Below are some records; output exactly the lines from the line with "rw [pvChunk]" to the line with "show ((j : Int)", both ends kept, and nothing more.

(Collected data)
####################

-- pv_equiv track=rewrite | github.com/vsdsantos/nastran-aeroelasticity | src/nastran/post/f06.py | _group_lines_by_page
-- ===== SOURCE A (Python) =====
-- def _group_lines_by_page(lines):
--     groups = []
--     group = []
--     for i, line in enumerate(lines):
--         if line[0] == '1' and len(group) > 0:
--             groups.append(group)
--             group = []
--         group.append(line)
--     return groups
-- ===== SOURCE B (Python) =====
-- def _group_lines_by_page(lines):
--     starts = [0]
--     for i, line in enumerate(lines):
--         if line[0] == '1' and i > 0:
--             starts.append(i)
--     return [lines[a:b] for a, b in zip(starts, starts[1:])]
-- ===== Notes on version B (the rewrite author's own statement) =====
-- stated objective: alternative
-- what changed: Replaces A's one-pass accumulator (flush current group whenever a '1'-line follows a nonempty group) by a two-phase index computation: collect the page-start positions, then emit each page as a slice between consecutive start positions (the segment after the last start is never paired, matching A's returned value).
-- outside the precondition, e.g. on _group_lines_by_page(['1a', '']): A raises IndexError, B raises IndexError
import Mathlib
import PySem

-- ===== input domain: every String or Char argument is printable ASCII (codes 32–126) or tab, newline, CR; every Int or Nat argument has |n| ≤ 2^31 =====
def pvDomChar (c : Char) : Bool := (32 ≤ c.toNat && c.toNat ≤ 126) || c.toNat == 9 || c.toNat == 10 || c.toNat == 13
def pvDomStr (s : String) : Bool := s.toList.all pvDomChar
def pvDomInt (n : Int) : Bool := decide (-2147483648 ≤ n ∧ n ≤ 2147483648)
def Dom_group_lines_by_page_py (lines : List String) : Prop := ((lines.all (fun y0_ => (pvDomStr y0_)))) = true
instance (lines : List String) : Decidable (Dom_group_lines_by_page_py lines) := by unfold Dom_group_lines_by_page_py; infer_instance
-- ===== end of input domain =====

-- B replaces A's single stateful accumulator pass by two phases — collect page-start indices, then emit each page as a slice between consecutive starts (equal return value; no side effects in either).


-- ===== PORT A =====
def group_lines_by_page_py (lines : List String) : List (List String) :=
  (lines.foldl
    (fun (s : List (List String) × List String) line =>
      if PySem.Str.pyGet? line 0 = some '1' ∧ 0 < s.2.length then
        (s.1 ++ [s.2], [line])
      else
        (s.1, s.2 ++ [line]))
    ([], [])).1

-- ===== PORT B =====
def group_lines_by_page_py_alt (lines : List String) : List (List String) :=
  let starts : List Int :=
    (PySem.List.enumerate lines).foldl
      (fun st p => if PySem.Str.pyGet? p.2 0 = some '1' ∧ 0 < p.1 then st ++ [p.1] else st)
      [0]
  (starts.zip (PySem.List.slice starts (some 1) none)).map
    (fun ab => PySem.List.slice lines (some ab.1) (some ab.2))

-- ===== PRECONDITION & SPEC =====
-- Pre_ excludes inputs containing an empty line: there A (and B alike) evaluates line[0] and raises IndexError.
def Pre_group_lines_by_page_py (lines : List String) : Prop := ∀ l ∈ lines, l ≠ ""
instance (lines : List String) : Decidable (Pre_group_lines_by_page_py lines) := by unfold Pre_group_lines_by_page_py; infer_instance
def pvWitness_group_lines_by_page_py : List String := ["1 PAGE 1", "data", "1 PAGE 2", "more"]

def Spec_group_lines_by_page_py (lines : List String) (out : List (List String)) : Prop := out = group_lines_by_page_py_alt lines
instance (lines : List String) (out : List (List String)) : Decidable (Spec_group_lines_by_page_py lines out) := by unfold Spec_group_lines_by_page_py; infer_instance

-- ===== CLAIM (what is proved, stated in full; the proofs are below) =====
def Claim_equal_group_lines_by_page_py : Prop := ∀ (lines : List String), Dom_group_lines_by_page_py lines → Pre_group_lines_by_page_py lines → Spec_group_lines_by_page_py lines (group_lines_by_page_py lines)

-- ===== LEMMAS AND PROOFS =====

-- full split of the input into pages (including the trailing page A drops)
def pvChunk : List String → List String → List (List String)
  | acc, [] => [acc]
  | acc, l :: rest =>
    if PySem.Str.pyGet? l 0 = some '1' then acc :: pvChunk [l] rest
    else pvChunk (acc ++ [l]) rest

-- page-start indices of the suffix that begins at position j
def pvStartsN : Nat → List String → List Nat
  | _, [] => []
  | j, l :: rest =>
    if PySem.Str.pyGet? l 0 = some '1' ∧ 0 < j then j :: pvStartsN (j + 1) rest
    else pvStartsN (j + 1) rest

def pvSliceN (lines : List String) (s t : Nat) : List String := (lines.drop s).take (t - s)

-- segments of `lines` between consecutive cut points, last segment running to the end
def pvSegs (lines : List String) : Nat → List Nat → List (List String)
  | s, [] => [pvSliceN lines s lines.length]
  | s, t :: r => pvSliceN lines s t :: pvSegs lines t r

theorem pvChunk_ne_nil (ls acc : List String) : pvChunk acc ls ≠ [] := by
  cases ls with
  | nil => simp [pvChunk]
  | cons l rest =>
    rw [pvChunk]
    split
    · simp
    · exact pvChunk_ne_nil rest (acc ++ [l])

theorem pvSegs_ne_nil (lines : List String) (cuts : List Nat) (s : Nat) :
    pvSegs lines s cuts ≠ [] := by
  cases cuts <;> simp [pvSegs]

theorem pvA_fold (ls : List String) (gs : List (List String)) (acc : List String)
    (hacc : acc ≠ []) :
    (ls.foldl
      (fun (s : List (List String) × List String) line =>
        if PySem.Str.pyGet? line 0 = some '1' ∧ 0 < s.2.length then
          (s.1 ++ [s.2], [line])
        else
          (s.1, s.2 ++ [line]))
      (gs, acc)).1 = gs ++ (pvChunk acc ls).dropLast := by
  induction ls generalizing gs acc with
  | nil => simp [pvChunk]
  | cons l rest ih =>
    have hlen : 0 < acc.length := List.length_pos_iff.mpr hacc
    rw [List.foldl_cons]
    by_cases h : PySem.Str.pyGet? l 0 = some '1'
    · rw [if_pos ⟨h, hlen⟩, ih _ _ (by simp), pvChunk, if_pos h,
        List.dropLast_cons_of_ne_nil (pvChunk_ne_nil rest [l])]
      simp
    · rw [if_neg (by exact fun hx => h hx.1), ih _ _ (by simp), pvChunk, if_neg h]

theorem pvB_fold (ls : List String) (j : Nat) (st : List Int) :
    (PySem.List.enumerate ls (j : Int)).foldl
      (fun st p => if PySem.Str.pyGet? p.2 0 = some '1' ∧ 0 < p.1 then st ++ [p.1] else st)
      st = st ++ (pvStartsN j ls).map (fun k : Nat => (k : Int)) := by
  induction ls generalizing j st with
  | nil => simp [PySem.List.enumerate_nil, pvStartsN]
  | cons l rest ih =>
    rw [PySem.List.enumerate_cons, List.foldl_cons,
      show ((j : Int) + 1) = ((j + 1 : Nat) : Int) by push_cast; ring]
    by_cases h : PySem.Str.pyGet? l 0 = some '1' ∧ 0 < j
    · rw [if_pos (show PySem.Str.pyGet? (((j : Int), l)).2 0 = some '1' ∧ 0 < (((j : Int), l)).1
          from ⟨h.1, by show (0 : Int) < (j : Int); exact_mod_cast h.2⟩), ih, pvStartsN, if_pos h]
      simp
    · have hneg : ¬ (PySem.Str.pyGet? (((j : Int), l)).2 0 = some '1' ∧ 0 < (((j : Int), l)).1) := by
        intro hx
        have hx2 : (0 : Int) < (j : Int) := hx.2
        exact h ⟨hx.1, by exact_mod_cast hx2⟩
      rw [if_neg hneg, ih, pvStartsN, if_neg h]

theorem pvCore (lines : List String) (ls : List String) :
    ∀ (j s : Nat), s < j → ls = lines.drop j →
    pvChunk (pvSliceN lines s j) ls = pvSegs lines s (pvStartsN j ls) := by
  induction ls with
  | nil =>
    intro j s hsj hdrop
    have hj : lines.length ≤ j := by
      by_contra hlt
      exact absurd hdrop.symm (by simp [List.drop_eq_nil_iff]; omega)
    have h1 : pvSliceN lines s j = lines.drop s :=
      List.take_of_length_le (by simp; omega)
    have h2 : pvSliceN lines s lines.length = lines.drop s :=
      List.take_of_length_le (by simp)
    simp [pvChunk, pvStartsN, pvSegs, h1, h2]
  | cons l rest ih =>
    intro j s hsj hdrop
    have hjlt : j < lines.length := by
      by_contra hge
      have : lines.drop j = [] := List.drop_eq_nil_iff.mpr (Nat.le_of_not_lt hge)
      rw [this] at hdrop
      exact absurd hdrop (by simp)
    have hrest : rest = lines.drop (j + 1) := by
      have hd : lines.drop (j + 1) = (lines.drop j).tail := by
        rw [← List.drop_drop]
        simp
      rw [hd, ← hdrop]
      rfl
    have hsingle : pvSliceN lines j (j + 1) = [l] := by
      unfold pvSliceN
      rw [← hdrop]
      simp
    by_cases h : PySem.Str.pyGet? l 0 = some '1'
    · rw [pvChunk, if_pos h, ← hsingle, ih (j + 1) j (by omega) hrest,
        pvStartsN, if_pos ⟨h, by omega⟩, pvSegs]
    · have hget : (lines.drop s)[j - s]? = some l := by
        have h1 : (lines.drop s)[j - s]? = lines[s + (j - s)]? := List.getElem?_drop
        have h2 : (lines.drop j)[0]? = lines[j + 0]? := List.getElem?_drop
        rw [← hdrop] at h2
        simp only [List.getElem?_cons_zero, Nat.add_zero] at h2
        rw [h1, show s + (j - s) = j by omega, ← h2]
      have hext : pvSliceN lines s j ++ [l] = pvSliceN lines s (j + 1) := by
        unfold pvSliceN
        rw [show j + 1 - s = (j - s) + 1 by omega, List.take_add_one, hget]
        simp
      rw [pvChunk, if_neg h, hext, ih (j + 1) s (by omega) hrest,
        pvStartsN, if_neg (by exact fun hx => h hx.1)]

theorem pvDropLast_segs (lines : List String) (cuts : List Nat) :
    ∀ (s : Nat), (pvSegs lines s cuts).dropLast
      = ((s :: cuts).zip cuts).map (fun ab => pvSliceN lines ab.1 ab.2) := by
  induction cuts with
  | nil => intro s; simp [pvSegs]
  | cons t r ih =>
    intro s
    rw [pvSegs, List.dropLast_cons_of_ne_nil (pvSegs_ne_nil lines r t), ih t,
      List.zip_cons_cons, List.map_cons]

theorem pvZipCast (lines : List String) (xs ys : List Nat) :
    ((xs.map (fun k : Nat => (k : Int))).zip (ys.map (fun k : Nat => (k : Int)))).map
        (fun ab => PySem.List.slice lines (some ab.1) (some ab.2))
      = (xs.zip ys).map (fun ab => pvSliceN lines ab.1 ab.2) := by
  induction xs generalizing ys with
  | nil => simp
  | cons x xs' ih =>
    cases ys with
    | nil => simp
    | cons y ys' =>
      simp only [List.map_cons, List.zip_cons_cons]
      rw [ih ys']
      simp [PySem.List.slice_natCast, pvSliceN]

theorem pvB_closed (lines : List String) :
    group_lines_by_page_py_alt lines
      = ((0 :: pvStartsN 0 lines).zip (pvStartsN 0 lines)).map
          (fun ab => pvSliceN lines ab.1 ab.2) := by
  have hfold : (PySem.List.enumerate lines).foldl
      (fun st p => if PySem.Str.pyGet? p.2 0 = some '1' ∧ 0 < p.1 then st ++ [p.1] else st)
      [0] = ((0 :: pvStartsN 0 lines).map (fun k : Nat => (k : Int))) := by
    rw [show (PySem.List.enumerate lines : List (Int × String))
          = PySem.List.enumerate lines ((0 : Nat) : Int) from rfl,
      pvB_fold]
    simp only [List.map_cons, List.singleton_append, Nat.cast_zero]
  unfold group_lines_by_page_py_alt
  simp only [hfold, PySem.List.slice_from_one]
  rw [show ((0 :: pvStartsN 0 lines).map (fun k : Nat => (k : Int))).tail
        = (pvStartsN 0 lines).map (fun k : Nat => (k : Int)) by simp]
  exact pvZipCast lines (0 :: pvStartsN 0 lines) (pvStartsN 0 lines)

theorem group_lines_by_page_py_eq_alt (lines : List String) :
    group_lines_by_page_py lines = group_lines_by_page_py_alt lines := by
  rw [pvB_closed]
  cases lines with
  | nil => simp [group_lines_by_page_py, pvStartsN]
  | cons l rest =>
    unfold group_lines_by_page_py
    rw [List.foldl_cons, if_neg (by simp), List.nil_append]
    rw [pvA_fold rest [] [l] (by simp), List.nil_append]
    rw [show ([l] : List String) = pvSliceN (l :: rest) 0 1 by simp [pvSliceN],
      pvCore (l :: rest) rest 1 0 (by omega) rfl, pvDropLast_segs,
      show pvStartsN 1 rest = pvStartsN 0 (l :: rest) by simp [pvStartsN]]

-- ===== VERDICT (by name: the statement is the Claim_ definition above) =====
theorem group_lines_by_page_py_spec : Claim_equal_group_lines_by_page_py := by
  intro lines _ _
  unfold Spec_group_lines_by_page_py
  exact group_lines_by_page_py_eq_alt lines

####################

ANSWER SECTION ▸
    rw [pvChunk]
    split
    · simp
    · exact pvChunk_ne_nil rest (acc ++ [l])

theorem pvSegs_ne_nil (lines : List String) (cuts : List Nat) (s : Nat) :
    pvSegs lines s cuts ≠ [] := by
  cases cuts <;> simp [pvSegs]

theorem pvA_fold (ls : List String) (gs : List (List String)) (acc : List String)
    (hacc : acc ≠ []) :
    (ls.foldl
      (fun (s : List (List String) × List String) line =>
        if PySem.Str.pyGet? line 0 = some '1' ∧ 0 < s.2.length then
          (s.1 ++ [s.2], [line])
        else
          (s.1, s.2 ++ [line]))
      (gs, acc)).1 = gs ++ (pvChunk acc ls).dropLast := by
  induction ls generalizing gs acc with
  | nil => simp [pvChunk]
  | cons l rest ih =>
    have hlen : 0 < acc.length := List.length_pos_iff.mpr hacc
    rw [List.foldl_cons]
    by_cases h : PySem.Str.pyGet? l 0 = some '1'
    · rw [if_pos ⟨h, hlen⟩, ih _ _ (by simp), pvChunk, if_pos h,
        List.dropLast_cons_of_ne_nil (pvChunk_ne_nil rest [l])]
      simp
    · rw [if_neg (by exact fun hx => h hx.1), ih _ _ (by simp), pvChunk, if_neg h]

theorem pvB_fold (ls : List String) (j : Nat) (st : List Int) :
    (PySem.List.enumerate ls (j : Int)).foldl
      (fun st p => if PySem.Str.pyGet? p.2 0 = some '1' ∧ 0 < p.1 then st ++ [p.1] else st)
      st = st ++ (pvStartsN j ls).map (fun k : Nat => (k : Int)) := by
  induction ls generalizing j st with
  | nil => simp [PySem.List.enumerate_nil, pvStartsN]
  | cons l rest ih =>
    rw [PySem.List.enumerate_cons, List.foldl_cons,
      show ((j : Int) + 1) = ((j + 1 : Nat) : Int) by push_cast; ring]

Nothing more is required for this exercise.